- _Work item_
Your task is to find every line in the records that holds the string "indices" and copy it.

▬▬▬▬▬▬

-- pv_equiv track=rewrite | github.com/quantum-pecos/PECOS | python/quantum-pecos/src/pecos/qeclib/vis/plot_patch.py | build_adjacency_graph
-- ===== SOURCE A (Python) =====
-- from collections import defaultdict
--
-- def build_adjacency_graph(polygons):
--     """
--     Build an adjacency graph for polygons that share edges.
--
--     Parameters:
--         polygons (list): List of polygons as lists of (x, y) tuples.
--
--     Returns:
--         dict: Adjacency graph.
--     """
--     graph = defaultdict(list)
--     for i, poly1 in enumerate(polygons):
--         for j, poly2 in enumerate(polygons):
--             if i != j:
--                 edges1 = {
--                     (poly1[k], poly1[(k + 1) % len(poly1)]) for k in range(len(poly1))
--                 }
--                 edges2 = {
--                     (poly2[k], poly2[(k + 1) % len(poly2)]) for k in range(len(poly2))
--                 }
--                 if any(edge in edges2 or edge[::-1] in edges2 for edge in edges1):
--                     graph[i].append(j)
--     return graph
-- ===== SOURCE B (Python) =====
-- def build_adjacency_graph(polygons):
--     """Edge-indexed rebuild: bucket polygon indices by normalized edge, then
--     connect all polygons sharing a bucket; O(total edges) instead of O(P^2 * E)."""
--     edge_map = {}
--     for i, poly in enumerate(polygons):
--         n = len(poly)
--         for k in range(n):
--             a, b = poly[k], poly[(k + 1) % n]
--             key = (a, b) if a <= b else (b, a)
--             edge_map.setdefault(key, set()).add(i)
--     neighbors = {}
--     for group in edge_map.values():
--         for i in group:
--             for j in group:
--                 if i != j:
--                     neighbors.setdefault(i, set()).add(j)
--     return {i: sorted(neighbors[i]) for i in sorted(neighbors)}
-- ===== Notes on version B (the rewrite author's own statement) =====
-- stated objective: faster
-- what changed: Replaces the all-pairs scan that rebuilds both edge sets for every (i,j) pair with a single pass that buckets polygon indices by normalized (sorted-endpoint) edge in a dict and connects polygons within each bucket, sorting keys and neighbor lists at the end.
import Mathlib
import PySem

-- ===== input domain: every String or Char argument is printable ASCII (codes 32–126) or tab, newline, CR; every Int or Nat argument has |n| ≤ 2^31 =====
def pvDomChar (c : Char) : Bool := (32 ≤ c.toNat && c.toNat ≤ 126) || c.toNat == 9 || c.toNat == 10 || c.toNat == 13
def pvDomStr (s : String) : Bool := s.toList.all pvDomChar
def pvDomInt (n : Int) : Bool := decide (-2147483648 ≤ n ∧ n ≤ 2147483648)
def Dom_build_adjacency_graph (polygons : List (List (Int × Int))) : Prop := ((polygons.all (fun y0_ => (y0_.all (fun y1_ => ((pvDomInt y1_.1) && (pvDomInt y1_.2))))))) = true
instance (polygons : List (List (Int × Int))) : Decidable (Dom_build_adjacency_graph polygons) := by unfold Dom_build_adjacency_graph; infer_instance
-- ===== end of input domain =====

-- B replaces A's all-pairs scan (which rebuilds both edge sets for every ordered
-- pair) by a single dict bucketing polygon indices per normalized edge; the two
-- return values are proved equal on every input (both functions are total).

-- ===== PORT A =====
-- the set comprehension {(poly[k], poly[(k+1) % len(poly)]) for k in range(len(poly))}
def pvEdgeSet (poly : List (Int × Int)) : PySem.Set ((Int × Int) × (Int × Int)) :=
  PySem.Set.ofList ((PySem.List.pyRange 0 poly.length 1).map
    (fun k => (PySem.List.pyGetD poly k (0, 0),
               PySem.List.pyGetD poly (PySem.Int.mod (k + 1) poly.length) (0, 0))))

def build_adjacency_graph (polygons : List (List (Int × Int))) : List (Int × List Int) :=
  ((PySem.List.enumerate polygons).foldl (fun graph p =>
    (PySem.List.enumerate polygons).foldl (fun graph q =>
      if p.1 ≠ q.1 then
        let edges1 := pvEdgeSet p.2
        let edges2 := pvEdgeSet q.2
        if edges1.any (fun e => PySem.Set.contains edges2 e || PySem.Set.contains edges2 (e.2, e.1)) then
          graph.insert p.1 (graph.getD p.1 [] ++ [q.1])
        else graph
      else graph) graph)
    (PySem.Dict.empty : PySem.Dict Int (List Int))).items

-- ===== PORT B =====
-- key = (a, b) if a <= b else (b, a)   (Python tuple <= is lexicographic)
def pvNormKey (a b : Int × Int) : (Int × Int) × (Int × Int) :=
  if a.1 < b.1 ∨ (a.1 = b.1 ∧ a.2 ≤ b.2) then (a, b) else (b, a)

def build_adjacency_graph_alt (polygons : List (List (Int × Int))) : List (Int × List Int) :=
  let edge_map : PySem.Dict ((Int × Int) × (Int × Int)) (PySem.Set Int) :=
    (PySem.List.enumerate polygons).foldl (fun em p =>
      (PySem.List.pyRange 0 p.2.length 1).foldl (fun em k =>
        let a := PySem.List.pyGetD p.2 k (0, 0)
        let b := PySem.List.pyGetD p.2 (PySem.Int.mod (k + 1) p.2.length) (0, 0)
        let key := pvNormKey a b
        em.insert key (PySem.Set.add (em.getD key PySem.Set.empty) p.1)) em)
      PySem.Dict.empty
  let neighbors : PySem.Dict Int (PySem.Set Int) :=
    edge_map.values.foldl (fun nb group =>
      group.foldl (fun nb i =>
        group.foldl (fun nb j =>
          if i ≠ j then nb.insert i (PySem.Set.add (nb.getD i PySem.Set.empty) j) else nb) nb) nb)
      PySem.Dict.empty
  (PySem.List.sorted neighbors.keys (fun x => x) false).map
    (fun i => (i, PySem.List.sorted (neighbors.getD i PySem.Set.empty) (fun x => x) false))

-- ===== PRECONDITION & SPEC =====
def Spec_build_adjacency_graph (polygons : List (List (Int × Int))) (out : List (Int × List Int)) : Prop := out = build_adjacency_graph_alt polygons
instance (polygons : List (List (Int × Int))) (out : List (Int × List Int)) : Decidable (Spec_build_adjacency_graph polygons out) := by unfold Spec_build_adjacency_graph; infer_instance

-- ===== CLAIM (what is proved, stated in full; the proofs are below) =====
def Claim_equal_build_adjacency_graph : Prop := ∀ (polygons : List (List (Int × Int))), Dom_build_adjacency_graph polygons → Spec_build_adjacency_graph polygons (build_adjacency_graph polygons)

-- ===== LEMMAS AND PROOFS =====

-- the directed edge list of a polygon (the list the set comprehension ranges over)
def pvEdgeList (poly : List (Int × Int)) : List ((Int × Int) × (Int × Int)) :=
  (PySem.List.pyRange 0 poly.length 1).map
    (fun k => (PySem.List.pyGetD poly k (0, 0),
               PySem.List.pyGetD poly (PySem.Int.mod (k + 1) poly.length) (0, 0)))

def pvPoly (polygons : List (List (Int × Int))) (i : Int) : List (Int × Int) :=
  PySem.List.pyGetD polygons i []

-- A's per-pair boolean condition (as written in port A)
def pvCondA (p1 p2 : List (Int × Int)) : Bool :=
  (pvEdgeSet p1).any (fun e =>
    PySem.Set.contains (pvEdgeSet p2) e || PySem.Set.contains (pvEdgeSet p2) (e.2, e.1))

def pvSharesB (polygons : List (List (Int × Int))) (i j : Int) : Bool :=
  (pvEdgeList (pvPoly polygons i)).any (fun e1 =>
    (pvEdgeList (pvPoly polygons j)).any (fun e2 =>
      pvNormKey e1.1 e1.2 == pvNormKey e2.1 e2.2))

def pvNbr (polygons : List (List (Int × Int))) (i : Int) : List Int :=
  (PySem.List.pyRange 0 polygons.length 1).filter
    (fun j => decide (i ≠ j) && pvSharesB polygons i j)

-- the common reference value both ports are proved equal to
def pvSpec (polygons : List (List (Int × Int))) : List (Int × List Int) :=
  (PySem.List.pyRange 0 polygons.length 1).filterMap (fun i =>
    if pvNbr polygons i = [] then none else some (i, pvNbr polygons i))

-- the flat (normalized-edge, polygon-index) pair list B's edge_map loop processes
def pvPairs (polygons : List (List (Int × Int))) : List (((Int × Int) × (Int × Int)) × Int) :=
  (PySem.List.enumerate polygons).flatMap (fun p =>
    (pvEdgeList p.2).map (fun e => (pvNormKey e.1 e.2, p.1)))

theorem pvNormKey_eq_iff (a b c d : Int × Int) :
    pvNormKey c d = pvNormKey a b ↔ ((c, d) = (a, b) ∨ (c, d) = (b, a)) := by
  obtain ⟨a1, a2⟩ := a; obtain ⟨b1, b2⟩ := b; obtain ⟨c1, c2⟩ := c; obtain ⟨d1, d2⟩ := d
  simp only [pvNormKey, Prod.mk.injEq]
  split_ifs <;> simp only [Prod.mk.injEq] <;> omega

theorem pvSet_contains_ofList {α : Type} [BEq α] [LawfulBEq α] (l : List α) (x : α) :
    PySem.Set.contains (PySem.Set.ofList l) x = true ↔ x ∈ l := by
  simp [PySem.Set.contains, PySem.Set.mem_ofList]

theorem pvCondA_eq (p1 p2 : List (Int × Int)) :
    pvCondA p1 p2 = (pvEdgeList p1).any (fun e1 =>
      (pvEdgeList p2).any (fun e2 => pvNormKey e1.1 e1.2 == pvNormKey e2.1 e2.2)) := by
  have hset : ∀ p, pvEdgeSet p = PySem.Set.ofList (pvEdgeList p) := fun _ => rfl
  rw [Bool.eq_iff_iff]
  simp only [pvCondA, hset, List.any_eq_true, Bool.or_eq_true, beq_iff_eq,
    PySem.Set.mem_ofList, pvSet_contains_ofList]
  constructor
  · rintro ⟨e, he, h | h⟩
    · exact ⟨e, he, e, h, rfl⟩
    · exact ⟨e, he, (e.2, e.1), h, ((pvNormKey_eq_iff e.2 e.1 e.1 e.2).2 (Or.inr rfl))⟩
  · rintro ⟨⟨x1, y1⟩, he1, ⟨x2, y2⟩, he2, hk⟩
    rcases (pvNormKey_eq_iff x2 y2 x1 y1).1 hk with h | h <;>
      simp only [Prod.mk.injEq] at h <;> obtain ⟨h1, h2⟩ := h <;> subst h1 <;> subst h2
    · exact ⟨(x1, y1), he1, Or.inl he2⟩
    · exact ⟨(x1, y1), he1, Or.inr he2⟩

-- collapsing A's nested if into one boolean condition
theorem pvIfIf (A : Prop) [Decidable A] (B : Bool) {α : Type} (x y : α) :
    (if A then (if B = true then x else y) else y)
    = (if (decide A && B) = true then x else y) := by
  by_cases hA : A <;> cases B <;> simp [hA]

-- a conditional-append loop over one dict key collects the passing elements
theorem pvAppend_fold {β : Type} (key : Int) (c : β → Bool) (pr : β → Int) :
    ∀ (l : List β) (d : PySem.Dict Int (List Int)),
    l.foldl (fun g q => if c q = true then g.insert key (g.getD key [] ++ [pr q]) else g) d
    = (if (l.filter c) = [] then d
       else d.insert key (d.getD key [] ++ (l.filter c).map pr)) := by
  intro l
  induction l with
  | nil => intro d; simp
  | cons q t ih =>
    intro d
    rw [List.foldl_cons, List.filter_cons]
    cases hc : c q
    · simp only [Bool.false_eq_true, if_false]
      exact ih d
    · simp only [if_true]
      rw [ih]
      by_cases ht : t.filter c = []
      · simp [ht]
      · rw [if_neg ht, if_neg (List.cons_ne_nil q (t.filter c)),
          PySem.Dict.getD_insert_self, PySem.Dict.insert_insert_self, List.map_cons,
          List.append_assoc, List.singleton_append]

-- A's inner loop (over j) appends the indices passing the condition to graph[i]
theorem pvA_inner (p : Int × List (Int × Int)) :
    ∀ (l : List (Int × List (Int × Int))) (d : PySem.Dict Int (List Int)),
    l.foldl (fun graph q =>
      if p.1 ≠ q.1 then
        let edges1 := pvEdgeSet p.2
        let edges2 := pvEdgeSet q.2
        if edges1.any (fun e => PySem.Set.contains edges2 e || PySem.Set.contains edges2 (e.2, e.1)) then
          graph.insert p.1 (graph.getD p.1 [] ++ [q.1])
        else graph
      else graph) d
    = (if (l.filter (fun q => decide (p.1 ≠ q.1) && pvCondA p.2 q.2)) = [] then d
       else d.insert p.1 (d.getD p.1 [] ++
         ((l.filter (fun q => decide (p.1 ≠ q.1) && pvCondA p.2 q.2)).map (·.1)))) := by
  intro l d
  rw [show (fun (graph : PySem.Dict Int (List Int)) (q : Int × List (Int × Int)) =>
      if p.1 ≠ q.1 then
        let edges1 := pvEdgeSet p.2
        let edges2 := pvEdgeSet q.2
        if edges1.any (fun e => PySem.Set.contains edges2 e || PySem.Set.contains edges2 (e.2, e.1)) then
          graph.insert p.1 (graph.getD p.1 [] ++ [q.1])
        else graph
      else graph)
    = (fun (g : PySem.Dict Int (List Int)) (q : Int × List (Int × Int)) =>
        if (decide (p.1 ≠ q.1) && pvCondA p.2 q.2) = true then
          g.insert p.1 (g.getD p.1 [] ++ [q.1]) else g)
    from funext fun g => funext fun q =>
      pvIfIf (p.1 ≠ q.1) (pvCondA p.2 q.2) (g.insert p.1 (g.getD p.1 [] ++ [q.1])) g]
  exact pvAppend_fold p.1 (fun q => decide (p.1 ≠ q.1) && pvCondA p.2 q.2) (fun q => q.1) l d

-- A's outer loop: over fresh distinct keys it appends one item per nonempty neighbor list
def pvF (polygons : List (List (Int × Int))) (p : Int × List (Int × Int)) :
    List (Int × List (Int × Int)) :=
  (PySem.List.enumerate polygons).filter (fun q => decide (p.1 ≠ q.1) && pvCondA p.2 q.2)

▬▬▬▬▬▬

- _Output_
--     """Edge-indexed rebuild: bucket polygon indices by normalized edge, then
-- what changed: Replaces the all-pairs scan that rebuilds both edge sets for every (i,j) pair with a single pass that buckets polygon indices by normalized (sorted-endpoint) edge in a dict and connects polygons within each bucket, sorting keys and neighbor lists at the end.
-- pair) by a single dict bucketing polygon indices per normalized edge; the two
-- A's inner loop (over j) appends the indices passing the condition to graph[i]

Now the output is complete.